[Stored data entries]
-=-=-

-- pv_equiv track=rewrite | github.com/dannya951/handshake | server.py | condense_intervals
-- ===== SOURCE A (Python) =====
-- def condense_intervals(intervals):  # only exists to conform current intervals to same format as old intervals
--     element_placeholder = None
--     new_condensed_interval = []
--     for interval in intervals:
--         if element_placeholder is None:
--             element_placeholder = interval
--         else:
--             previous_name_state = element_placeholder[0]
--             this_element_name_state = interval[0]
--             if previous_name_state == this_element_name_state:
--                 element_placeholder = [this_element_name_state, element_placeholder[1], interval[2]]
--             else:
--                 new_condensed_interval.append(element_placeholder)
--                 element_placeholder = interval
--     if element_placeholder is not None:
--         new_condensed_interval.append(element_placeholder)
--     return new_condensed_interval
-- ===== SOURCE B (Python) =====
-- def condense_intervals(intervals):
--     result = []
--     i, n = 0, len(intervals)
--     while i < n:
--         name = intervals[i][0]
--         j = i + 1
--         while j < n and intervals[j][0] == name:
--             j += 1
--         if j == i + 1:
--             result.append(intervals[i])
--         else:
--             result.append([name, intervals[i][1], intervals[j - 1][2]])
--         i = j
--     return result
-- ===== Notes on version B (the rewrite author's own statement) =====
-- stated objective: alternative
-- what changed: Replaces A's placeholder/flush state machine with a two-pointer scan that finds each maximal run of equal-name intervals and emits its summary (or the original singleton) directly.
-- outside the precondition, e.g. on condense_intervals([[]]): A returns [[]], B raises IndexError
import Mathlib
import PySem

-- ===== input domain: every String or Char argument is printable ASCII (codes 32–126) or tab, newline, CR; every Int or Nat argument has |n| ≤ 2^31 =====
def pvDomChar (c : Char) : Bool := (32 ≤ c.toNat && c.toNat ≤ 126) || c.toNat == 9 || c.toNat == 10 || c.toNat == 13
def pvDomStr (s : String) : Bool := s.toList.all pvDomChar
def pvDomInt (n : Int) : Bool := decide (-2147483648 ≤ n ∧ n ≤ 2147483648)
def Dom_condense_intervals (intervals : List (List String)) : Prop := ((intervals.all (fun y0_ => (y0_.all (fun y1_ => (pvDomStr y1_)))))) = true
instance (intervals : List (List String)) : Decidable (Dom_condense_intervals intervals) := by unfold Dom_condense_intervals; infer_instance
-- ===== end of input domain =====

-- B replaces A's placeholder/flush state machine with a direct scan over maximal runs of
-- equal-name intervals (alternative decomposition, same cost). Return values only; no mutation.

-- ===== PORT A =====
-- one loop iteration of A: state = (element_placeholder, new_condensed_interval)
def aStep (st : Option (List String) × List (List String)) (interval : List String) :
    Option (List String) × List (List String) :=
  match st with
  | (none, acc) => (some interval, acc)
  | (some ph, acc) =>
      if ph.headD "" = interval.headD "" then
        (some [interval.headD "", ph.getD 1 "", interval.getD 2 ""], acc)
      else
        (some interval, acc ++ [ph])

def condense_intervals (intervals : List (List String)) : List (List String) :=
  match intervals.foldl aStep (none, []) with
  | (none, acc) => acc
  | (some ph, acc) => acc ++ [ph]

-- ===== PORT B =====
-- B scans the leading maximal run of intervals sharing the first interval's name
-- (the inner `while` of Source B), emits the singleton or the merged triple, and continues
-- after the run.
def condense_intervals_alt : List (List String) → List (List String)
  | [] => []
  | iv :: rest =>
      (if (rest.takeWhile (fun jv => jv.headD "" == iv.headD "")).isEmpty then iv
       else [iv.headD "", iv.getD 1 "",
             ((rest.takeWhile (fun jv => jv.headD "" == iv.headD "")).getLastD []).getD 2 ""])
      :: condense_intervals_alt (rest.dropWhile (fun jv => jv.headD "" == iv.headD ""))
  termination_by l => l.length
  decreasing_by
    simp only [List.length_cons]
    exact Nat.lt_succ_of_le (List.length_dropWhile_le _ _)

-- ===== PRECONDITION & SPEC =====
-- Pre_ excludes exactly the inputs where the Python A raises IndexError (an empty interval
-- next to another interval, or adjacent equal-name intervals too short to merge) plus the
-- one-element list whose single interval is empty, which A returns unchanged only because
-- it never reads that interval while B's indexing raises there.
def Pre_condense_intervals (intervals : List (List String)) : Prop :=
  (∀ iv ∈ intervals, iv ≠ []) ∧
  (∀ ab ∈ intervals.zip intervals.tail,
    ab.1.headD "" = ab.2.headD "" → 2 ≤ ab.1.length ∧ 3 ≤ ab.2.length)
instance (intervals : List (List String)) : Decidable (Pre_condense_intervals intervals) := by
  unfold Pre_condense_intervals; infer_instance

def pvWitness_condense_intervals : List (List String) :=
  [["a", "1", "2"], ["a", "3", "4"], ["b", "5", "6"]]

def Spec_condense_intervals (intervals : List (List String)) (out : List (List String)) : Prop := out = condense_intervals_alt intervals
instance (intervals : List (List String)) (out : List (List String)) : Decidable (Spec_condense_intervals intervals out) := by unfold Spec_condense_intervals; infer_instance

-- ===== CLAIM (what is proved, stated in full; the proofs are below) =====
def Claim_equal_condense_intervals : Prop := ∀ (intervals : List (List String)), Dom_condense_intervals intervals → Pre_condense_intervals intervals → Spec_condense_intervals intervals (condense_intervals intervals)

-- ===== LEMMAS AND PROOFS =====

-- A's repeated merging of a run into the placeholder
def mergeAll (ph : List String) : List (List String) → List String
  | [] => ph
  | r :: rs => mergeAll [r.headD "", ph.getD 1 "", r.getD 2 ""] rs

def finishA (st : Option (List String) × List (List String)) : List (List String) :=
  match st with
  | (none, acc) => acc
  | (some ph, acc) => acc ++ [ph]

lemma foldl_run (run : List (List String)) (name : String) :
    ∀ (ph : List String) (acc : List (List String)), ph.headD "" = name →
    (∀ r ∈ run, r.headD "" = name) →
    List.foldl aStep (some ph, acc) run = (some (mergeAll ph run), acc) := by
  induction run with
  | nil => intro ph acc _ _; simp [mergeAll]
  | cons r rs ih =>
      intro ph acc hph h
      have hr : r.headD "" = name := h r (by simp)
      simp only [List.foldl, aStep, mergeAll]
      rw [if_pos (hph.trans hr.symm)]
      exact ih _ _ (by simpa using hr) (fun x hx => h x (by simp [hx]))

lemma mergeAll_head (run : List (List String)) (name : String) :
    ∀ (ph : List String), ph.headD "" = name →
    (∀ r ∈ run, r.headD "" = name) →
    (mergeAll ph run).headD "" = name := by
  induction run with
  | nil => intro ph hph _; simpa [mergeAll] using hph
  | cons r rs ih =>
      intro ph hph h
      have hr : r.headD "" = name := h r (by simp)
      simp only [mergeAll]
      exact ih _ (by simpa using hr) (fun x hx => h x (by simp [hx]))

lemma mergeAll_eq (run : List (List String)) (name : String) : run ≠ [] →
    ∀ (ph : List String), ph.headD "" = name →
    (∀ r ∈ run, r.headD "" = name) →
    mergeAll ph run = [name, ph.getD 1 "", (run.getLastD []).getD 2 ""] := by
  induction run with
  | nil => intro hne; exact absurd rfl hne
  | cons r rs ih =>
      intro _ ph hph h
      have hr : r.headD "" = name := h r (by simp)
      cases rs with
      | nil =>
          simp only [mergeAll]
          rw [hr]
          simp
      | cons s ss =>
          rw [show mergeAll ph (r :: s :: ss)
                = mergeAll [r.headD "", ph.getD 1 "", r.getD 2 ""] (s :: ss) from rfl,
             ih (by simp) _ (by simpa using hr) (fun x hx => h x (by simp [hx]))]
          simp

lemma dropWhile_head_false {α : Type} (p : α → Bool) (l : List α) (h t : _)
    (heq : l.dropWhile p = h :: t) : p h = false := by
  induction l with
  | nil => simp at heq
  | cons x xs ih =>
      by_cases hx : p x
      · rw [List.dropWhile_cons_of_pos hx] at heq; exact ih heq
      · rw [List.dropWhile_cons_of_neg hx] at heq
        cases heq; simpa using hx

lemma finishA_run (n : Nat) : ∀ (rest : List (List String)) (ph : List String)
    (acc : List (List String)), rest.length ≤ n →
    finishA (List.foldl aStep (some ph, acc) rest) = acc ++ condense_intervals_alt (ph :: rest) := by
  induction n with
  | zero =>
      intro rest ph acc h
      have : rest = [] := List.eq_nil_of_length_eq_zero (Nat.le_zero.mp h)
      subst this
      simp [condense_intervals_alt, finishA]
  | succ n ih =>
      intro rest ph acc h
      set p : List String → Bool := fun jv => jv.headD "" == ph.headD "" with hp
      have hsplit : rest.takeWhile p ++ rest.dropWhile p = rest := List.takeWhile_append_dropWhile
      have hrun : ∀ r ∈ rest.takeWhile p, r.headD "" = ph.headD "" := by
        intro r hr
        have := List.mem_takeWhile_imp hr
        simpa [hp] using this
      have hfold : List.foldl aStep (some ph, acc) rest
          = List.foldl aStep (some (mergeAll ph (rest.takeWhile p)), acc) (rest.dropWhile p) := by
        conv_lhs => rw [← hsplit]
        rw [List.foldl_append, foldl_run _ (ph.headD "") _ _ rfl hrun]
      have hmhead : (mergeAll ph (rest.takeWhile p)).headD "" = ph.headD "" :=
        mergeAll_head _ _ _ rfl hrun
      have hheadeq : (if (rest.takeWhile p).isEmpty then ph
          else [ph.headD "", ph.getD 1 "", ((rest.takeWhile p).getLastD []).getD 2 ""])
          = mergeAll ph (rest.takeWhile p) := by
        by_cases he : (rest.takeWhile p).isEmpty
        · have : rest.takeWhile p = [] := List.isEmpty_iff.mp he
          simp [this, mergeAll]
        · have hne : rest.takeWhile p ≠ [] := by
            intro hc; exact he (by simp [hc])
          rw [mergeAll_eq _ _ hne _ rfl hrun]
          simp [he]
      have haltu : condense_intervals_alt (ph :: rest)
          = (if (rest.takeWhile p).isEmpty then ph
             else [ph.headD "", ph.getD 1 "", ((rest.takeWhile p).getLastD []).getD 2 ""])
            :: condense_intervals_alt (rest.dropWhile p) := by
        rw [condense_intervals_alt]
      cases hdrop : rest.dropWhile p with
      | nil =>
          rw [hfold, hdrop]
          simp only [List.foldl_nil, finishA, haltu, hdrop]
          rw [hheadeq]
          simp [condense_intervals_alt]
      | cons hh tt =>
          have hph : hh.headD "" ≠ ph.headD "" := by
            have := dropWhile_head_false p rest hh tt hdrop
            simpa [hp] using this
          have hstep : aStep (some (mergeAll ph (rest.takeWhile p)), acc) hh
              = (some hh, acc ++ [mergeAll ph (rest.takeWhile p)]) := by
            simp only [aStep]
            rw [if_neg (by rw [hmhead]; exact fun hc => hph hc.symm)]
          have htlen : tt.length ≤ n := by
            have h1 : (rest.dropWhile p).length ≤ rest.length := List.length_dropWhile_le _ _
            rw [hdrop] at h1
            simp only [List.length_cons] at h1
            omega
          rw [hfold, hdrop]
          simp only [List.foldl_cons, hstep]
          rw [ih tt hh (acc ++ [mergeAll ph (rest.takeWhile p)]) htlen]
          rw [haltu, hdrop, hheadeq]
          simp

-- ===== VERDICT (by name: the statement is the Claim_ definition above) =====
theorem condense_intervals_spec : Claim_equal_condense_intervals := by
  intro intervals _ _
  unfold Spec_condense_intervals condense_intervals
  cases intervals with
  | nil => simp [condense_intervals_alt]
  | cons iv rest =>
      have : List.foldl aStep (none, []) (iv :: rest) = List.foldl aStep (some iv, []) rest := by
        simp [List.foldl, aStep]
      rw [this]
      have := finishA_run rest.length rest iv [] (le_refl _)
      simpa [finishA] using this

-=-=-

Task goal: Using the records above, restate word for word the lines from the one with "rw [if_pos (hph.trans hr.symm)]" through the one with "have hsplit : rest.takeWhile", both included.

Solution to this problem:
      rw [if_pos (hph.trans hr.symm)]
      exact ih _ _ (by simpa using hr) (fun x hx => h x (by simp [hx]))

lemma mergeAll_head (run : List (List String)) (name : String) :
    ∀ (ph : List String), ph.headD "" = name →
    (∀ r ∈ run, r.headD "" = name) →
    (mergeAll ph run).headD "" = name := by
  induction run with
  | nil => intro ph hph _; simpa [mergeAll] using hph
  | cons r rs ih =>
      intro ph hph h
      have hr : r.headD "" = name := h r (by simp)
      simp only [mergeAll]
      exact ih _ (by simpa using hr) (fun x hx => h x (by simp [hx]))

lemma mergeAll_eq (run : List (List String)) (name : String) : run ≠ [] →
    ∀ (ph : List String), ph.headD "" = name →
    (∀ r ∈ run, r.headD "" = name) →
    mergeAll ph run = [name, ph.getD 1 "", (run.getLastD []).getD 2 ""] := by
  induction run with
  | nil => intro hne; exact absurd rfl hne
  | cons r rs ih =>
      intro _ ph hph h
      have hr : r.headD "" = name := h r (by simp)
      cases rs with
      | nil =>
          simp only [mergeAll]
          rw [hr]
          simp
      | cons s ss =>
          rw [show mergeAll ph (r :: s :: ss)
                = mergeAll [r.headD "", ph.getD 1 "", r.getD 2 ""] (s :: ss) from rfl,
             ih (by simp) _ (by simpa using hr) (fun x hx => h x (by simp [hx]))]
          simp

lemma dropWhile_head_false {α : Type} (p : α → Bool) (l : List α) (h t : _)
    (heq : l.dropWhile p = h :: t) : p h = false := by
  induction l with
  | nil => simp at heq
  | cons x xs ih =>
      by_cases hx : p x
      · rw [List.dropWhile_cons_of_pos hx] at heq; exact ih heq
      · rw [List.dropWhile_cons_of_neg hx] at heq
        cases heq; simpa using hx

lemma finishA_run (n : Nat) : ∀ (rest : List (List String)) (ph : List String)
    (acc : List (List String)), rest.length ≤ n →
    finishA (List.foldl aStep (some ph, acc) rest) = acc ++ condense_intervals_alt (ph :: rest) := by
  induction n with
  | zero =>
      intro rest ph acc h
      have : rest = [] := List.eq_nil_of_length_eq_zero (Nat.le_zero.mp h)
      subst this
      simp [condense_intervals_alt, finishA]
  | succ n ih =>
      intro rest ph acc h
      set p : List String → Bool := fun jv => jv.headD "" == ph.headD "" with hp
      have hsplit : rest.takeWhile p ++ rest.dropWhile p = rest := List.takeWhile_append_dropWhile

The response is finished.